» Task item
After finding the line with "simp [PySem.List.max?, pvBest, h, gt_iff_lt]" in the entries below, retype exactly each line from there through the line with "cur, List.foldl pvBest [] ws) := by", including that final line.

Stored data:

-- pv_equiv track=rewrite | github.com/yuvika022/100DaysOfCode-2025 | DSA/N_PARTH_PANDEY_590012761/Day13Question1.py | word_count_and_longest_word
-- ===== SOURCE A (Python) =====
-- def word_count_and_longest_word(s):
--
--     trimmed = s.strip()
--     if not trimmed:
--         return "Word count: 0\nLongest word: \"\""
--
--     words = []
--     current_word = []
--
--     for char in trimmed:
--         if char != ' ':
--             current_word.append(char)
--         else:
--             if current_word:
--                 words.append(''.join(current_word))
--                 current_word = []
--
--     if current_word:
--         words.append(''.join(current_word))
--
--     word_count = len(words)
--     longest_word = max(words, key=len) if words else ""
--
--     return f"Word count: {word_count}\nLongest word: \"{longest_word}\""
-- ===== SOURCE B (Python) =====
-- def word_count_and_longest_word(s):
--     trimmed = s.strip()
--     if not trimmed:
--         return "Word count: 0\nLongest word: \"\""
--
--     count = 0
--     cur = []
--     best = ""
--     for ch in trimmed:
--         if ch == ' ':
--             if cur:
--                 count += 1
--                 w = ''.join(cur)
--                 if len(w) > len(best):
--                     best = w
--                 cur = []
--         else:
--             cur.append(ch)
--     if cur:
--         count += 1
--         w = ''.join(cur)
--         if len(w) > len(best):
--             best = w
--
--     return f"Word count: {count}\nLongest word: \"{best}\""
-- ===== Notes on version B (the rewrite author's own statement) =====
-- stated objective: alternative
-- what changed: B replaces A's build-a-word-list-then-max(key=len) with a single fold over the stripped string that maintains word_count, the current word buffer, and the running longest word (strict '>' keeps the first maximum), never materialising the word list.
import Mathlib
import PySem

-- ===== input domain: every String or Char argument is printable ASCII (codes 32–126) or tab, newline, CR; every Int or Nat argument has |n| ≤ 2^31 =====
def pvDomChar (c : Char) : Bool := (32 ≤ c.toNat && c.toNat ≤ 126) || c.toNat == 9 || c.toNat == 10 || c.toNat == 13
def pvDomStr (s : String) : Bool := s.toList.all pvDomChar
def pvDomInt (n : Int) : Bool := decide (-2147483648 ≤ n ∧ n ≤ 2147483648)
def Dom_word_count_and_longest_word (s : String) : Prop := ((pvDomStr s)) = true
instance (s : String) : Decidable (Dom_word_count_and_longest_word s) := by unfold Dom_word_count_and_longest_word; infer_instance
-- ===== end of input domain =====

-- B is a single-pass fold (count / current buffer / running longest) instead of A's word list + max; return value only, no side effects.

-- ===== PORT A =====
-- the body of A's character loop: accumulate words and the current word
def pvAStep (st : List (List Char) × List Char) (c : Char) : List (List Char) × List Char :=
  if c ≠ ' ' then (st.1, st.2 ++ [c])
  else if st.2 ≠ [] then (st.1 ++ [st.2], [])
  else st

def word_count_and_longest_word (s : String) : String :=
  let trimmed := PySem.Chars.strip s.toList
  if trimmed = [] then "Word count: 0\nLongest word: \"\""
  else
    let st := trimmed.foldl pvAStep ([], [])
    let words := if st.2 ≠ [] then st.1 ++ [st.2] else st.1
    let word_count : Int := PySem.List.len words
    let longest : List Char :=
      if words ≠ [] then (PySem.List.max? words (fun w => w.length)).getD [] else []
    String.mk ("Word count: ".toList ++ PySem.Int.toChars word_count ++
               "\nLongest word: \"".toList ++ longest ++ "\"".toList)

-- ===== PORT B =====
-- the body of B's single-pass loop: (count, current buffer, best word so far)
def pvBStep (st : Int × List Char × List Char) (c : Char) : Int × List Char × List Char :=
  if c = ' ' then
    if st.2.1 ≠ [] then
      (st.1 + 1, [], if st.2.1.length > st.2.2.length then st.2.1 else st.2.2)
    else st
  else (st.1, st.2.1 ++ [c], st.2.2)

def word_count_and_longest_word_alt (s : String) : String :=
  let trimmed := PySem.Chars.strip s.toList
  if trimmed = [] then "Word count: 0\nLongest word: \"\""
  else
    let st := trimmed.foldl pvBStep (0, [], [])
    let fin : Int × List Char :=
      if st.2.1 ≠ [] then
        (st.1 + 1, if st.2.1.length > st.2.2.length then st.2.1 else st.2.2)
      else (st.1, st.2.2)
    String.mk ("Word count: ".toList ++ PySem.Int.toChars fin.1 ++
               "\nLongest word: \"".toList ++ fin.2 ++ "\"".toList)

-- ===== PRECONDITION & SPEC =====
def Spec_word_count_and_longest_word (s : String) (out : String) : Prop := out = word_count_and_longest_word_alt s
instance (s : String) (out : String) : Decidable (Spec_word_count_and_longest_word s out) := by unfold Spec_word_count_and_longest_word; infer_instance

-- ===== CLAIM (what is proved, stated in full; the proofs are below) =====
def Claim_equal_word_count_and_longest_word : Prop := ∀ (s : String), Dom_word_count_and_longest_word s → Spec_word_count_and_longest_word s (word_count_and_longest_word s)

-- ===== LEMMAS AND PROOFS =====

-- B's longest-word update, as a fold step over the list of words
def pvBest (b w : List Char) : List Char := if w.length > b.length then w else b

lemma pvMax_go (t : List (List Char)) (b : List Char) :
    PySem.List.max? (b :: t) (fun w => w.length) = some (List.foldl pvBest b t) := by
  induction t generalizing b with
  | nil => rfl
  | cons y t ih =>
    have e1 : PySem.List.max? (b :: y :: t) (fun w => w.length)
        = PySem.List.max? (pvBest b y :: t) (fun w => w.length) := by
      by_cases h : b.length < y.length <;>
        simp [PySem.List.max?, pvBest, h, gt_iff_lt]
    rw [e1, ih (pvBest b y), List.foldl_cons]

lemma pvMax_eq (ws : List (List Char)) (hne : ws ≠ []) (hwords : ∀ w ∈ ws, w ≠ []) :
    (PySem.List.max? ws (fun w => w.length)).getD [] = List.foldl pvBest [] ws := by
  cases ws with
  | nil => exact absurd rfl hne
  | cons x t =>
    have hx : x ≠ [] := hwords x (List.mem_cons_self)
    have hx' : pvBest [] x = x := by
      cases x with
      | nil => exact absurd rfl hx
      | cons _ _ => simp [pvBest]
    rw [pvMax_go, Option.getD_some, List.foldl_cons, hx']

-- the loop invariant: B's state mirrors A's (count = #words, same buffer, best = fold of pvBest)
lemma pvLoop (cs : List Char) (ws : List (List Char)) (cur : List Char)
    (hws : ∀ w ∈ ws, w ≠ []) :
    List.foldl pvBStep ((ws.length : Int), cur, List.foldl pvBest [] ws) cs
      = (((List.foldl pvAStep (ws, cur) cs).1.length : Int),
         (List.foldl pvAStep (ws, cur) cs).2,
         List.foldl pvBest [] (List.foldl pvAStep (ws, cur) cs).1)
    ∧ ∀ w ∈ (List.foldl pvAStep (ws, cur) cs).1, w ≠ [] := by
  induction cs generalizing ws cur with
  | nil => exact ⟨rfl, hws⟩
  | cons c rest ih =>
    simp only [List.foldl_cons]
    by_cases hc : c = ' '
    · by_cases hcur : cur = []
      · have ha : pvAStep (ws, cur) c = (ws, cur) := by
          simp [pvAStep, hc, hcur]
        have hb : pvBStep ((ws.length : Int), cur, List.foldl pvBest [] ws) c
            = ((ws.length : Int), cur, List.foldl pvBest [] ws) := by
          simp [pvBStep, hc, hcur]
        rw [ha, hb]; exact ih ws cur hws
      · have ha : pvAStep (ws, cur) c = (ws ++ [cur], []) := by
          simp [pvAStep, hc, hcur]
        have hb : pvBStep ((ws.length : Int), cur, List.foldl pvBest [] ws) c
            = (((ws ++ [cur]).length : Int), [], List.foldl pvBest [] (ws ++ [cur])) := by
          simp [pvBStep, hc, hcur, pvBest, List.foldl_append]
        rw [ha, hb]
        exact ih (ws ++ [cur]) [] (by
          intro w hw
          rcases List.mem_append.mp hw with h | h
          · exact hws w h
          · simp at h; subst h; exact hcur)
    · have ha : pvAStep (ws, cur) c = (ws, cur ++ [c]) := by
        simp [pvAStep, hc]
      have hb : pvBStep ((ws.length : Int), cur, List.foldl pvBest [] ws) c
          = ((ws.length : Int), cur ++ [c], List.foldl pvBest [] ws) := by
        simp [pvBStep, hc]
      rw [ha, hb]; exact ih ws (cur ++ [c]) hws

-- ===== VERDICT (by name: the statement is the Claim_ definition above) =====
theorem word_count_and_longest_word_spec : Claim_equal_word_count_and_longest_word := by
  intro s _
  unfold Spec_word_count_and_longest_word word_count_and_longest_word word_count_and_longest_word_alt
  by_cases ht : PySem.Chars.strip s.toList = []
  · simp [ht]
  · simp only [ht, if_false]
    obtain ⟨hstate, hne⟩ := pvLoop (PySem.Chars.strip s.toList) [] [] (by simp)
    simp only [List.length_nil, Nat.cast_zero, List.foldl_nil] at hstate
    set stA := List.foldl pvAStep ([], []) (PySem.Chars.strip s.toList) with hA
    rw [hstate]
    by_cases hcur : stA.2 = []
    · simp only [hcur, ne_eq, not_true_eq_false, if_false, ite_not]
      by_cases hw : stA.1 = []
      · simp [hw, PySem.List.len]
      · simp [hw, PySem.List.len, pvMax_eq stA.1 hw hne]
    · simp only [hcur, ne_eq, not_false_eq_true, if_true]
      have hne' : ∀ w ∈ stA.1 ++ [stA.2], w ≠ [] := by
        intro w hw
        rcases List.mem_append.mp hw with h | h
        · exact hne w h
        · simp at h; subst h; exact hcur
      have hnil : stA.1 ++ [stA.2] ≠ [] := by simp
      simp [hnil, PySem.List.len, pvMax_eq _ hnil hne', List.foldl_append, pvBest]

» Exercise response
        simp [PySem.List.max?, pvBest, h, gt_iff_lt]
    rw [e1, ih (pvBest b y), List.foldl_cons]

lemma pvMax_eq (ws : List (List Char)) (hne : ws ≠ []) (hwords : ∀ w ∈ ws, w ≠ []) :
    (PySem.List.max? ws (fun w => w.length)).getD [] = List.foldl pvBest [] ws := by
  cases ws with
  | nil => exact absurd rfl hne
  | cons x t =>
    have hx : x ≠ [] := hwords x (List.mem_cons_self)
    have hx' : pvBest [] x = x := by
      cases x with
      | nil => exact absurd rfl hx
      | cons _ _ => simp [pvBest]
    rw [pvMax_go, Option.getD_some, List.foldl_cons, hx']

-- the loop invariant: B's state mirrors A's (count = #words, same buffer, best = fold of pvBest)
lemma pvLoop (cs : List Char) (ws : List (List Char)) (cur : List Char)
    (hws : ∀ w ∈ ws, w ≠ []) :
    List.foldl pvBStep ((ws.length : Int), cur, List.foldl pvBest [] ws) cs
      = (((List.foldl pvAStep (ws, cur) cs).1.length : Int),
         (List.foldl pvAStep (ws, cur) cs).2,
         List.foldl pvBest [] (List.foldl pvAStep (ws, cur) cs).1)
    ∧ ∀ w ∈ (List.foldl pvAStep (ws, cur) cs).1, w ≠ [] := by
  induction cs generalizing ws cur with
  | nil => exact ⟨rfl, hws⟩
  | cons c rest ih =>
    simp only [List.foldl_cons]
    by_cases hc : c = ' '
    · by_cases hcur : cur = []
      · have ha : pvAStep (ws, cur) c = (ws, cur) := by
          simp [pvAStep, hc, hcur]
        have hb : pvBStep ((ws.length : Int), cur, List.foldl pvBest [] ws) c
            = ((ws.length : Int), cur, List.foldl pvBest [] ws) := by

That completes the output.